What is expected
In the listing that follows, count each line containing the string "repeatedly" and report only the count.

The input
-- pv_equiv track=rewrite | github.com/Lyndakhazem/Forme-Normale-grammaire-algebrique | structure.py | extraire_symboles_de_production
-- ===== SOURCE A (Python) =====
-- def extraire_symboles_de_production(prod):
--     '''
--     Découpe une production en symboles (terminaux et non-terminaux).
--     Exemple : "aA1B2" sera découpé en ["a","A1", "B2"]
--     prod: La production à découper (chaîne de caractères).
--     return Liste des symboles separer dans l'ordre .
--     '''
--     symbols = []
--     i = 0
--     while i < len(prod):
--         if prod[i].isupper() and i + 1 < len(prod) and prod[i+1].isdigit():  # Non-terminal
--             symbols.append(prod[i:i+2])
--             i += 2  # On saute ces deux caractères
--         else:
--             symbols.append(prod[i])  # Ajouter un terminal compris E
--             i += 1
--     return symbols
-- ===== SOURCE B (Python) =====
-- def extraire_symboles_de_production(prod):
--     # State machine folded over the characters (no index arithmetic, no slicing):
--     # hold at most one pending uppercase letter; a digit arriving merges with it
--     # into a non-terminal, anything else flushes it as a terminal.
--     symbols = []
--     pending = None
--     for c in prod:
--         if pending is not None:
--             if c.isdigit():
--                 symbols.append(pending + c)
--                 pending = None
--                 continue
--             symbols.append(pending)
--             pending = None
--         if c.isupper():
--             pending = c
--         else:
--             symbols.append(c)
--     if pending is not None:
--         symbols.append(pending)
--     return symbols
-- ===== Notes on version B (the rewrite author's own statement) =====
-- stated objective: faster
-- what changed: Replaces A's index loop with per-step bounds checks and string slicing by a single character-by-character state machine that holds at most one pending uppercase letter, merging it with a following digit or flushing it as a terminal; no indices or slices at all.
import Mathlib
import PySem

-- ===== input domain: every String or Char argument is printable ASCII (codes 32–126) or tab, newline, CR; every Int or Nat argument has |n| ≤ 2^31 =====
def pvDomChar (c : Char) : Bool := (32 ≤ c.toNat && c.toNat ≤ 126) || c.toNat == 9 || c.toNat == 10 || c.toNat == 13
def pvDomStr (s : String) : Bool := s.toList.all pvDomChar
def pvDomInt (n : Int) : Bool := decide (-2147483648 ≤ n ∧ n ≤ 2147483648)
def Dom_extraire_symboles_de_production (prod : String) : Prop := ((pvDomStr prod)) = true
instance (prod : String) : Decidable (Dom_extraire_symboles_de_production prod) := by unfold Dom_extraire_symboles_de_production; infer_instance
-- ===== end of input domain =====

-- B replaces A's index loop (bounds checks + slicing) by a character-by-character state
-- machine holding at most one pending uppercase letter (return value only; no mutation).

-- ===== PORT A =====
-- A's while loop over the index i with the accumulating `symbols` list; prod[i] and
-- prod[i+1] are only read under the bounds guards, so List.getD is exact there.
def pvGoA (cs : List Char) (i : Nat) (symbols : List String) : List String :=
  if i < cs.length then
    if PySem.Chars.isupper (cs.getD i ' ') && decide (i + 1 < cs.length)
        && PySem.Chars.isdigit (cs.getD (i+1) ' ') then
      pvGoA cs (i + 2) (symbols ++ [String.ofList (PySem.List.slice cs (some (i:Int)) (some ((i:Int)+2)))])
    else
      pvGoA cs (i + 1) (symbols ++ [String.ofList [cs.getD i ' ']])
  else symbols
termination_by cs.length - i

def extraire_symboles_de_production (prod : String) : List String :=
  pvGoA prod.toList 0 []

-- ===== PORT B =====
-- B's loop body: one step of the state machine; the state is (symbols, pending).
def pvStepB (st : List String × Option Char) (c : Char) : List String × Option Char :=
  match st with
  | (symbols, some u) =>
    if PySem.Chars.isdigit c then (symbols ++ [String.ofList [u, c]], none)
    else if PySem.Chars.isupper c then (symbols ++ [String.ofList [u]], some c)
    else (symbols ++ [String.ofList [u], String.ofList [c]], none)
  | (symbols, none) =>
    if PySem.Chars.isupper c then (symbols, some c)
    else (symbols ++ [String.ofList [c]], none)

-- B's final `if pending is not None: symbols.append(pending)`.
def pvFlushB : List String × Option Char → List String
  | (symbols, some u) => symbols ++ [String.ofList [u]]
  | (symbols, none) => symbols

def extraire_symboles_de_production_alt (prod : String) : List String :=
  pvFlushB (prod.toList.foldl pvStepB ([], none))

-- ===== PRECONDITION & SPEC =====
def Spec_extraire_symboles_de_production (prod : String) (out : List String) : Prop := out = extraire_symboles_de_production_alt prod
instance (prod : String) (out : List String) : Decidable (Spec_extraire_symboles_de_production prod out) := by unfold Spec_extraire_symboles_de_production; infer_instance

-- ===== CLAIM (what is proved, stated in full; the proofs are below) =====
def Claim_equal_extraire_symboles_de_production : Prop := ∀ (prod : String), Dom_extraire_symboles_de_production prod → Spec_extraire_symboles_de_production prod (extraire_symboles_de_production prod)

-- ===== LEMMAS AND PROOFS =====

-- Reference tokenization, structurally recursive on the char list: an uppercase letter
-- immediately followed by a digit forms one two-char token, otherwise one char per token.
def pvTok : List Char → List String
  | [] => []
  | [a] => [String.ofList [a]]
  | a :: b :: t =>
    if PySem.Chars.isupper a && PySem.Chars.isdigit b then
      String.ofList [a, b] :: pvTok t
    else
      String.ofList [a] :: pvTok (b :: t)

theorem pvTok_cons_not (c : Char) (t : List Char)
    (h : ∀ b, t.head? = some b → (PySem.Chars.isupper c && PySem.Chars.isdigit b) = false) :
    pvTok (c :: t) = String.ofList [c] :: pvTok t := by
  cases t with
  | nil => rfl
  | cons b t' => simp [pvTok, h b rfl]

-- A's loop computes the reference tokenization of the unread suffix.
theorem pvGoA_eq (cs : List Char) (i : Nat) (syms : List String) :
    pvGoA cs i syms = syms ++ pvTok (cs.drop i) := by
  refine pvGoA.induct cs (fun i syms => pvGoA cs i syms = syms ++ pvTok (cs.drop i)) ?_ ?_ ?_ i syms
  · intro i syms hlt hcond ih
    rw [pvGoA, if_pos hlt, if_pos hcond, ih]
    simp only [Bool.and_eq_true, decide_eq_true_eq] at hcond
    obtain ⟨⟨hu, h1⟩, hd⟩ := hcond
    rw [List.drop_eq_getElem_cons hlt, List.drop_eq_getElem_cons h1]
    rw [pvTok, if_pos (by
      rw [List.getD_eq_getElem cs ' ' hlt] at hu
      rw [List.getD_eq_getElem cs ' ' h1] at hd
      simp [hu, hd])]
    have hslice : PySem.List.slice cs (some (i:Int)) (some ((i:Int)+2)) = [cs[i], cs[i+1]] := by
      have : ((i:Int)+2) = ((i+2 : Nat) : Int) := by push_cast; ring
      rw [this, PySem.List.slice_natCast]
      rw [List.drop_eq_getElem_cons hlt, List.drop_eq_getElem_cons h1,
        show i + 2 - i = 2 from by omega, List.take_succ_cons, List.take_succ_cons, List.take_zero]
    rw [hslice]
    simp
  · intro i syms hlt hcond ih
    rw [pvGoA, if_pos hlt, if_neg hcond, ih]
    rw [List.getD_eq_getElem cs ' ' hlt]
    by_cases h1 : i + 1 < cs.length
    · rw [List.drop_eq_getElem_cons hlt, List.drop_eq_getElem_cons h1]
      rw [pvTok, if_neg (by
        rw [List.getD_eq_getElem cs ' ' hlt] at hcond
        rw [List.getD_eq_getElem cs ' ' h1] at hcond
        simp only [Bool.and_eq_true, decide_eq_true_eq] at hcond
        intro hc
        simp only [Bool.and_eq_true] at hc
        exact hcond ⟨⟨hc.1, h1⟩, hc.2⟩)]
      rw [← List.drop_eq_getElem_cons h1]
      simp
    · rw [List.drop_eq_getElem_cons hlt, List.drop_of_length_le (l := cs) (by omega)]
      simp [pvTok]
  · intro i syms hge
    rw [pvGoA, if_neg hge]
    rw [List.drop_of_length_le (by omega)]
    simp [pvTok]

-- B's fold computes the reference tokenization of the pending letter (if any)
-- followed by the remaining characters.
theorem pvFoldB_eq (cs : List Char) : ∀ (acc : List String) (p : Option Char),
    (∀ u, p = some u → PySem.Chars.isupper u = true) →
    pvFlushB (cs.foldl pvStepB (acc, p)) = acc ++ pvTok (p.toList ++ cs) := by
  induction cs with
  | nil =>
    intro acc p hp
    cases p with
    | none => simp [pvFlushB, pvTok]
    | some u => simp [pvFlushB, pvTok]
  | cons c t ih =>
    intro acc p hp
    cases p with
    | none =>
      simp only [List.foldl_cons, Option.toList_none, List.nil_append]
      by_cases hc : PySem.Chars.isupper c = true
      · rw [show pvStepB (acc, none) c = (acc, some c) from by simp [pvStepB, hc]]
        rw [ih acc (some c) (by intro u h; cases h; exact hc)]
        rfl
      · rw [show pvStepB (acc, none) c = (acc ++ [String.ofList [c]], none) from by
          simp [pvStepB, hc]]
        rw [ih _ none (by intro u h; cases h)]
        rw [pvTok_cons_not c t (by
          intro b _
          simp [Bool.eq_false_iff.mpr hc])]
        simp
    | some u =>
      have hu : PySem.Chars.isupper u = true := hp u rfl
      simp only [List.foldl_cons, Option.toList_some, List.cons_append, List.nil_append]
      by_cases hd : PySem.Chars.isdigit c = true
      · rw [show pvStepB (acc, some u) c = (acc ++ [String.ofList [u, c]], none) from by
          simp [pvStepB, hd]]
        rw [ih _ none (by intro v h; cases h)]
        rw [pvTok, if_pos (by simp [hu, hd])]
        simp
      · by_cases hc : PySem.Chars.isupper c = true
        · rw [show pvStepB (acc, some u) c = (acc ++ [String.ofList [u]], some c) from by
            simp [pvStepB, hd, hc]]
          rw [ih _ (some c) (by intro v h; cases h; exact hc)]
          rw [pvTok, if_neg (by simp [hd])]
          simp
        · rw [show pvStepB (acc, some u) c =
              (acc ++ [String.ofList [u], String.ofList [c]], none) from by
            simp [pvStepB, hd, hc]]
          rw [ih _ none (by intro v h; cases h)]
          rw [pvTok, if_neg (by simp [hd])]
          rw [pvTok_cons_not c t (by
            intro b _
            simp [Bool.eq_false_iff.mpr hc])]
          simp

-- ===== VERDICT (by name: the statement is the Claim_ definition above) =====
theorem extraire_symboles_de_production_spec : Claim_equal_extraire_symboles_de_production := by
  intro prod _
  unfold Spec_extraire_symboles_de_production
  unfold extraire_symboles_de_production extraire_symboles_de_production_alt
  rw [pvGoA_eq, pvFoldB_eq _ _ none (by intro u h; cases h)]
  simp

--

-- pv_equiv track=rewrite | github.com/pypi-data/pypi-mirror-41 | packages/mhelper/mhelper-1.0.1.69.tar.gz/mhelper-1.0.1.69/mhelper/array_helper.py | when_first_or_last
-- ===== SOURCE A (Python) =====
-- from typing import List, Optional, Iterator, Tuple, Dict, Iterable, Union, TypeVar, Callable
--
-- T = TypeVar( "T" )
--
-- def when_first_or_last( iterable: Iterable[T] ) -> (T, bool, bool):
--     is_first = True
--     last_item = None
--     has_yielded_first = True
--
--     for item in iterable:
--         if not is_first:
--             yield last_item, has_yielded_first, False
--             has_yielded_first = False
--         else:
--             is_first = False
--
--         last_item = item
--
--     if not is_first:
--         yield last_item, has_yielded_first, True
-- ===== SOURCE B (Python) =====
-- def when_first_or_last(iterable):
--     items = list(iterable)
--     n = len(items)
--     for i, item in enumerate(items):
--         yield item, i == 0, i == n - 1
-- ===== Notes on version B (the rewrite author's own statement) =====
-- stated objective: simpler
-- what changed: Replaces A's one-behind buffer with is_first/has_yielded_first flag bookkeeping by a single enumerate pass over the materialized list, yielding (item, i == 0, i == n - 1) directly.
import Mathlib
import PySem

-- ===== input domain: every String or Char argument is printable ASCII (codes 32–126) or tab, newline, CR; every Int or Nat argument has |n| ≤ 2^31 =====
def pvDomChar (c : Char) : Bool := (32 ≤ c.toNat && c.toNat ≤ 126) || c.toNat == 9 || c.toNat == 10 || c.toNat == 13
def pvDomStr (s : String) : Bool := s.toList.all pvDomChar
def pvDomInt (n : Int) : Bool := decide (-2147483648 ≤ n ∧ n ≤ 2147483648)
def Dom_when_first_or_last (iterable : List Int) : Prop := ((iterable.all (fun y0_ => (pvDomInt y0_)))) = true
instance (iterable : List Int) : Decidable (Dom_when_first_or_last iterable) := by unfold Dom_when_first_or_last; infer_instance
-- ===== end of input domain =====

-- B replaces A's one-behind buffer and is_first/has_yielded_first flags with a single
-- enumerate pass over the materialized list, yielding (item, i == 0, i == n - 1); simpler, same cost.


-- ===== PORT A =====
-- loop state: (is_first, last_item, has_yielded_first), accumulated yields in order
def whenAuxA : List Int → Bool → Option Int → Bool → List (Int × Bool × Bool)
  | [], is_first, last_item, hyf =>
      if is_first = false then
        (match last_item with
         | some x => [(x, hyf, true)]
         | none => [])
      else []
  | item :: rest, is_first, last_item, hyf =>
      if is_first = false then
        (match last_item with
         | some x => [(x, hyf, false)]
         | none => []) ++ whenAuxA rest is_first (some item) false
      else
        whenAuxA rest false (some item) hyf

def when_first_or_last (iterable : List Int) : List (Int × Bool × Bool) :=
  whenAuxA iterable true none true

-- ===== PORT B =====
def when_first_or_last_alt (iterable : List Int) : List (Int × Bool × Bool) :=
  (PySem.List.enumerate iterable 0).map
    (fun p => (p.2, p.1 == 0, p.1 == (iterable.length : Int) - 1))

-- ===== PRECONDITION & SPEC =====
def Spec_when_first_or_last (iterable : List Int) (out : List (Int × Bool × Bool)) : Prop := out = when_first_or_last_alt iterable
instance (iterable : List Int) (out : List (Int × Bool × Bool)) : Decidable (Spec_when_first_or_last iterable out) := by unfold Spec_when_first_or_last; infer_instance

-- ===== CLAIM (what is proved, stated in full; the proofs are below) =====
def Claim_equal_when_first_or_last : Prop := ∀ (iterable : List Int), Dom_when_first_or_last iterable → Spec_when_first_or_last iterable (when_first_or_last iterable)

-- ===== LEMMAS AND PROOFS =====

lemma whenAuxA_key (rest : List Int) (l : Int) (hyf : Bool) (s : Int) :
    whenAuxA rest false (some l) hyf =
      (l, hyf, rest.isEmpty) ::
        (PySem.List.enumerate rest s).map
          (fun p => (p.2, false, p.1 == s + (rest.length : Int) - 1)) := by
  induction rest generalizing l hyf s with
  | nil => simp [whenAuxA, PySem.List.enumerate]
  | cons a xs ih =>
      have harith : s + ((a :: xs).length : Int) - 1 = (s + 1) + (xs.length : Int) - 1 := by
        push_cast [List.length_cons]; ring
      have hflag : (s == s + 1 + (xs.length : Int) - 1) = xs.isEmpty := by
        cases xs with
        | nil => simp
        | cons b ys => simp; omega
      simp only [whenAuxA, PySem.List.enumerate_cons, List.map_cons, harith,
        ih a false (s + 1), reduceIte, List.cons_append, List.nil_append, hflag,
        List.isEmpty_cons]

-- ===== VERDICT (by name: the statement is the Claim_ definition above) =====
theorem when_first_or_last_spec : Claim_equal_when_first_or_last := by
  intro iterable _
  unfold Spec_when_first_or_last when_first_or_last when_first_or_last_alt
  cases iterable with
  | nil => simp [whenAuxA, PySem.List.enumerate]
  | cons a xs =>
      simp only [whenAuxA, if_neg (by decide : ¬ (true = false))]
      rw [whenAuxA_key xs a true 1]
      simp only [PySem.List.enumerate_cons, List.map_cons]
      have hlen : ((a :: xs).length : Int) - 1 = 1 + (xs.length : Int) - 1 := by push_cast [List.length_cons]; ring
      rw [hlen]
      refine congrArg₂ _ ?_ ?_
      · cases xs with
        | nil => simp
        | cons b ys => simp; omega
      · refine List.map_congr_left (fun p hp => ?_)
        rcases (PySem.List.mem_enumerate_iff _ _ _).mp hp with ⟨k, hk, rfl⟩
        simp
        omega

==

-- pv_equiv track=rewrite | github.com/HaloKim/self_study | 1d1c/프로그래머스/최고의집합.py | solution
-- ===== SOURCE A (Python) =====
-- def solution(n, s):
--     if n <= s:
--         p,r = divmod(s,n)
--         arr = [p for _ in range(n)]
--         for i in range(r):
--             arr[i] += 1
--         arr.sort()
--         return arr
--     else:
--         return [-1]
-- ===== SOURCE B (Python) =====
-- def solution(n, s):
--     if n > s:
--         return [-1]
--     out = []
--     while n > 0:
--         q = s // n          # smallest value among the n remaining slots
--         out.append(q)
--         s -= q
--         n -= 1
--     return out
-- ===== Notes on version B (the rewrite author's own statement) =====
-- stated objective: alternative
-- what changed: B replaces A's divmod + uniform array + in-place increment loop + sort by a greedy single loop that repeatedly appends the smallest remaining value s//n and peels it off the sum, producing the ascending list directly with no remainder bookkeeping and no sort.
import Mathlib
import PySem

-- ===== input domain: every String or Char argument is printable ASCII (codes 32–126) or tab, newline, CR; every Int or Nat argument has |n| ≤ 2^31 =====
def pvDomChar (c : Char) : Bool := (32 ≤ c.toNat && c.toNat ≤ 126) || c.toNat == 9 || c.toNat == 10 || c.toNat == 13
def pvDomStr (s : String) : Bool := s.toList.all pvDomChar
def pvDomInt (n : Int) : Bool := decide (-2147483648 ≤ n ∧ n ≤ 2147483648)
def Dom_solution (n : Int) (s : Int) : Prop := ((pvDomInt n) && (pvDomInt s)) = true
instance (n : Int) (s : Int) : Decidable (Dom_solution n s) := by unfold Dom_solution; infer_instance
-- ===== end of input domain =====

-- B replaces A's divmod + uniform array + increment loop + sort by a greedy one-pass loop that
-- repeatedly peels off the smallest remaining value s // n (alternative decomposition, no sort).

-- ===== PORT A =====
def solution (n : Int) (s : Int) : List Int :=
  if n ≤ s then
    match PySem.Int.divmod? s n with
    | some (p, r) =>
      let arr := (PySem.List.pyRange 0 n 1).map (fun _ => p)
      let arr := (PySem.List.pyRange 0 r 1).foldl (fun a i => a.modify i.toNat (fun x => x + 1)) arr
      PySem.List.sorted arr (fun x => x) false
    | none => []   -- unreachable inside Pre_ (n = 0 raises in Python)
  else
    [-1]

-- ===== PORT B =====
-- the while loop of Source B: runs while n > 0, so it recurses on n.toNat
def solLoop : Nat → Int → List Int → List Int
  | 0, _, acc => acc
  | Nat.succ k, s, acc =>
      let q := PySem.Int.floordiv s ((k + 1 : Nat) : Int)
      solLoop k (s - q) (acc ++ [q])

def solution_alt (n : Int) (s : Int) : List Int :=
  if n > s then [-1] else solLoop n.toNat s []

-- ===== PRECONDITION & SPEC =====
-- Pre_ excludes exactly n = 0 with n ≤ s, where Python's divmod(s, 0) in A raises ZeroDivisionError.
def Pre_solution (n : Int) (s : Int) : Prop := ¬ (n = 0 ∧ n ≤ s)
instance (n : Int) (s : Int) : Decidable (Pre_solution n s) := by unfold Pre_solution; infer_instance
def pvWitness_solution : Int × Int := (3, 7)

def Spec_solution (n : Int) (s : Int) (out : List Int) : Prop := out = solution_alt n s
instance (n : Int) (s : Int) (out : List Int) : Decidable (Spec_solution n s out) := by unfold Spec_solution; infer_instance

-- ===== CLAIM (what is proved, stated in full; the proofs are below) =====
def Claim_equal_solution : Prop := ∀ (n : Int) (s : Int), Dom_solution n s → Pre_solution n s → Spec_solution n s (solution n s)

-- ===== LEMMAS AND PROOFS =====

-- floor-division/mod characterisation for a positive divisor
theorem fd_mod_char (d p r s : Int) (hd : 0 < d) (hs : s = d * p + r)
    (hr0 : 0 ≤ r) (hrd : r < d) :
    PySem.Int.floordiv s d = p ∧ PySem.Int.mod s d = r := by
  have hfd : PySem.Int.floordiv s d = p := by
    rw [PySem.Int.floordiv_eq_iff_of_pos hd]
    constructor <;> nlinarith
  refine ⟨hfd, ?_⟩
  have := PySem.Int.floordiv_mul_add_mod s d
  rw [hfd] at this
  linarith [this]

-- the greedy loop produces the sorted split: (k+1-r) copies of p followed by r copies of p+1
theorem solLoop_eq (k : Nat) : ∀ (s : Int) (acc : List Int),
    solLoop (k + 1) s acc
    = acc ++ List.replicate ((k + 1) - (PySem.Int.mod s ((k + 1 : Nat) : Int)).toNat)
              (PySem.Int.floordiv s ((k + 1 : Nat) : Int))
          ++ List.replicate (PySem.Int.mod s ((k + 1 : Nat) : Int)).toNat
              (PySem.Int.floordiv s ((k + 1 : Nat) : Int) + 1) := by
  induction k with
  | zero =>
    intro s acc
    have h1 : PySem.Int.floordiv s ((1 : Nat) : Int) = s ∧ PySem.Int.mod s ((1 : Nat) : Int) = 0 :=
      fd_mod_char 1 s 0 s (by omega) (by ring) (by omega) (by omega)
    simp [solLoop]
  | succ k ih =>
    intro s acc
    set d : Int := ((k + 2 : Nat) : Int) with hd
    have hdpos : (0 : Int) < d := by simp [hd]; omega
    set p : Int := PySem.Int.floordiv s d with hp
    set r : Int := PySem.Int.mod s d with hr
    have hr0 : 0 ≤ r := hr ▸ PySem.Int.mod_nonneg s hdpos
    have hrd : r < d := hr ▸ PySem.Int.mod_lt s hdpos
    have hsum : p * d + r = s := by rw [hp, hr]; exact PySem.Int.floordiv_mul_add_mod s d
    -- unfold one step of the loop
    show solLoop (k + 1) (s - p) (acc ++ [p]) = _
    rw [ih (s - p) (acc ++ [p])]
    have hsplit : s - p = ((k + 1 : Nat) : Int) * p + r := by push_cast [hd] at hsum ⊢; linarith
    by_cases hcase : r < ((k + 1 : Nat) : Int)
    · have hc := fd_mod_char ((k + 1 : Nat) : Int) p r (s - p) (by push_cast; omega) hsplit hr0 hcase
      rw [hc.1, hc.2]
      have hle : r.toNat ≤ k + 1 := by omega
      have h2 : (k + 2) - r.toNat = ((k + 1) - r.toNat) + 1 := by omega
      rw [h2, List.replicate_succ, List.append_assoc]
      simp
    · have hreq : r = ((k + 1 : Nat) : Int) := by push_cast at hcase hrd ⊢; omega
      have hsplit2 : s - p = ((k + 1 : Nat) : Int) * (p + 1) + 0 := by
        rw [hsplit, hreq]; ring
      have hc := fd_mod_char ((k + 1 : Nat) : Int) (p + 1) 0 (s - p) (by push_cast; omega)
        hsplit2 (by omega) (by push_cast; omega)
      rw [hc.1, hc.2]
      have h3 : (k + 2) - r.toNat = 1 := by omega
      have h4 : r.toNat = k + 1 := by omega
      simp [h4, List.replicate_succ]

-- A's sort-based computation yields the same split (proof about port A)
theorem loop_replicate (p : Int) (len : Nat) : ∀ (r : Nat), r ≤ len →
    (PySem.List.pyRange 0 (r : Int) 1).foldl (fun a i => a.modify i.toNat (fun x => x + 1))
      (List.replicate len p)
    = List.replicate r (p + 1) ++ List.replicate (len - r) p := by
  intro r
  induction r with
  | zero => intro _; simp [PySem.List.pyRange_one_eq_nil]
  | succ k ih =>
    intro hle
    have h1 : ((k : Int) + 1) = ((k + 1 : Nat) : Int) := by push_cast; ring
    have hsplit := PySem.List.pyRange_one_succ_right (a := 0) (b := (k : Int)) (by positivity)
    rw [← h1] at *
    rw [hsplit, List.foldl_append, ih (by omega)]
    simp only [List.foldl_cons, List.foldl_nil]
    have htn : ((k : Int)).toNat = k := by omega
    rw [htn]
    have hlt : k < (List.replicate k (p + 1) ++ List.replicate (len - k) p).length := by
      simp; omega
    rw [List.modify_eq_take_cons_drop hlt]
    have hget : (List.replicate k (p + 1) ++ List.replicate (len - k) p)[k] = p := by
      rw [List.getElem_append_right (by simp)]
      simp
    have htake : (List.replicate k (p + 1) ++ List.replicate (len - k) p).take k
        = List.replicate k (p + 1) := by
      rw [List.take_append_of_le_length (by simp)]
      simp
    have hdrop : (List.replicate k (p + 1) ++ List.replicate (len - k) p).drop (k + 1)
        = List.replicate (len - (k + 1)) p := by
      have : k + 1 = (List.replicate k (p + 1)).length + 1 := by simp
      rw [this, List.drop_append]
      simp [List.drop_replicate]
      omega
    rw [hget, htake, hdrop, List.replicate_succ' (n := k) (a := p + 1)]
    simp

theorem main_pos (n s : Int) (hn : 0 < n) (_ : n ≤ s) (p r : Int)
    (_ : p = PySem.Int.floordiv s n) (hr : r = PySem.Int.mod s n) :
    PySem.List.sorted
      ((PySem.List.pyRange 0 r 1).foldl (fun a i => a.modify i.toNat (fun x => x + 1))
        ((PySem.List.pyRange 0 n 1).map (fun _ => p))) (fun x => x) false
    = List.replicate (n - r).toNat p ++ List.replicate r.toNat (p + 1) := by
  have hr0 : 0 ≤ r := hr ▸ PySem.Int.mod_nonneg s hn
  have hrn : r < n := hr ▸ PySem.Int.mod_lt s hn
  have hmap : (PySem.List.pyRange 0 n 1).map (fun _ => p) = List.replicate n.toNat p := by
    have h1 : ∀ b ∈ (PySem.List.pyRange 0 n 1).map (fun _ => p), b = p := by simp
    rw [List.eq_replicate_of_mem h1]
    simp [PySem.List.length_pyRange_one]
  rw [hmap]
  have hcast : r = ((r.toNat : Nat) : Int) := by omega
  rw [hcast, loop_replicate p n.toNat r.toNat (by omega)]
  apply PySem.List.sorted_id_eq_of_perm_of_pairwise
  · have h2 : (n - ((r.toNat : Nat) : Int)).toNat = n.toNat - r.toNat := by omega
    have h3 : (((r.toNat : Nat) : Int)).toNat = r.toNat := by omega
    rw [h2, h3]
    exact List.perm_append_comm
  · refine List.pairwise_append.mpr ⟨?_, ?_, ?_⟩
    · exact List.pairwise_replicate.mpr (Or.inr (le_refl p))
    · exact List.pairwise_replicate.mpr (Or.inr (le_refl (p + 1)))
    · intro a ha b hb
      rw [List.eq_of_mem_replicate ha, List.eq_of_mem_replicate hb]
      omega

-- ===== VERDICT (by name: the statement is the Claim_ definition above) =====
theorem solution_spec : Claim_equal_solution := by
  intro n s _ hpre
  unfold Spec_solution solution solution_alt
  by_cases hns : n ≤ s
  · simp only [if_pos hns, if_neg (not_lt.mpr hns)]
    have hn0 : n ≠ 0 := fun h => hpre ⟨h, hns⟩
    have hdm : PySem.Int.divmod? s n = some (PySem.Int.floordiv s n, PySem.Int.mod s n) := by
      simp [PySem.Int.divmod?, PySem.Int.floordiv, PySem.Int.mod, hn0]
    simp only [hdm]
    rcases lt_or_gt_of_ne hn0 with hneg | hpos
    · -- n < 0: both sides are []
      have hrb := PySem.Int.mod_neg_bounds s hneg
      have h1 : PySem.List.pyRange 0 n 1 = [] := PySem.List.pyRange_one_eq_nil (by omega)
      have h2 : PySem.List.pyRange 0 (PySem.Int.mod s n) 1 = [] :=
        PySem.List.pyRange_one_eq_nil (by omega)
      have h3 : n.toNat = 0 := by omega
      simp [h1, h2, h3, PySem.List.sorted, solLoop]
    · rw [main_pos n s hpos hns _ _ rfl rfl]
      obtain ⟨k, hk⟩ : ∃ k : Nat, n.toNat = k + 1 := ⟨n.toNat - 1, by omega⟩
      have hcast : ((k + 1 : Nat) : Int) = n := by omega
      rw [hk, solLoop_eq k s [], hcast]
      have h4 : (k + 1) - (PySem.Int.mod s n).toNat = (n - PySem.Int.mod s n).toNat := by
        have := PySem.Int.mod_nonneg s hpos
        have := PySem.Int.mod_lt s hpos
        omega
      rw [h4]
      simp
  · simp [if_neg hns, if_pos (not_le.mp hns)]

Problem solution
2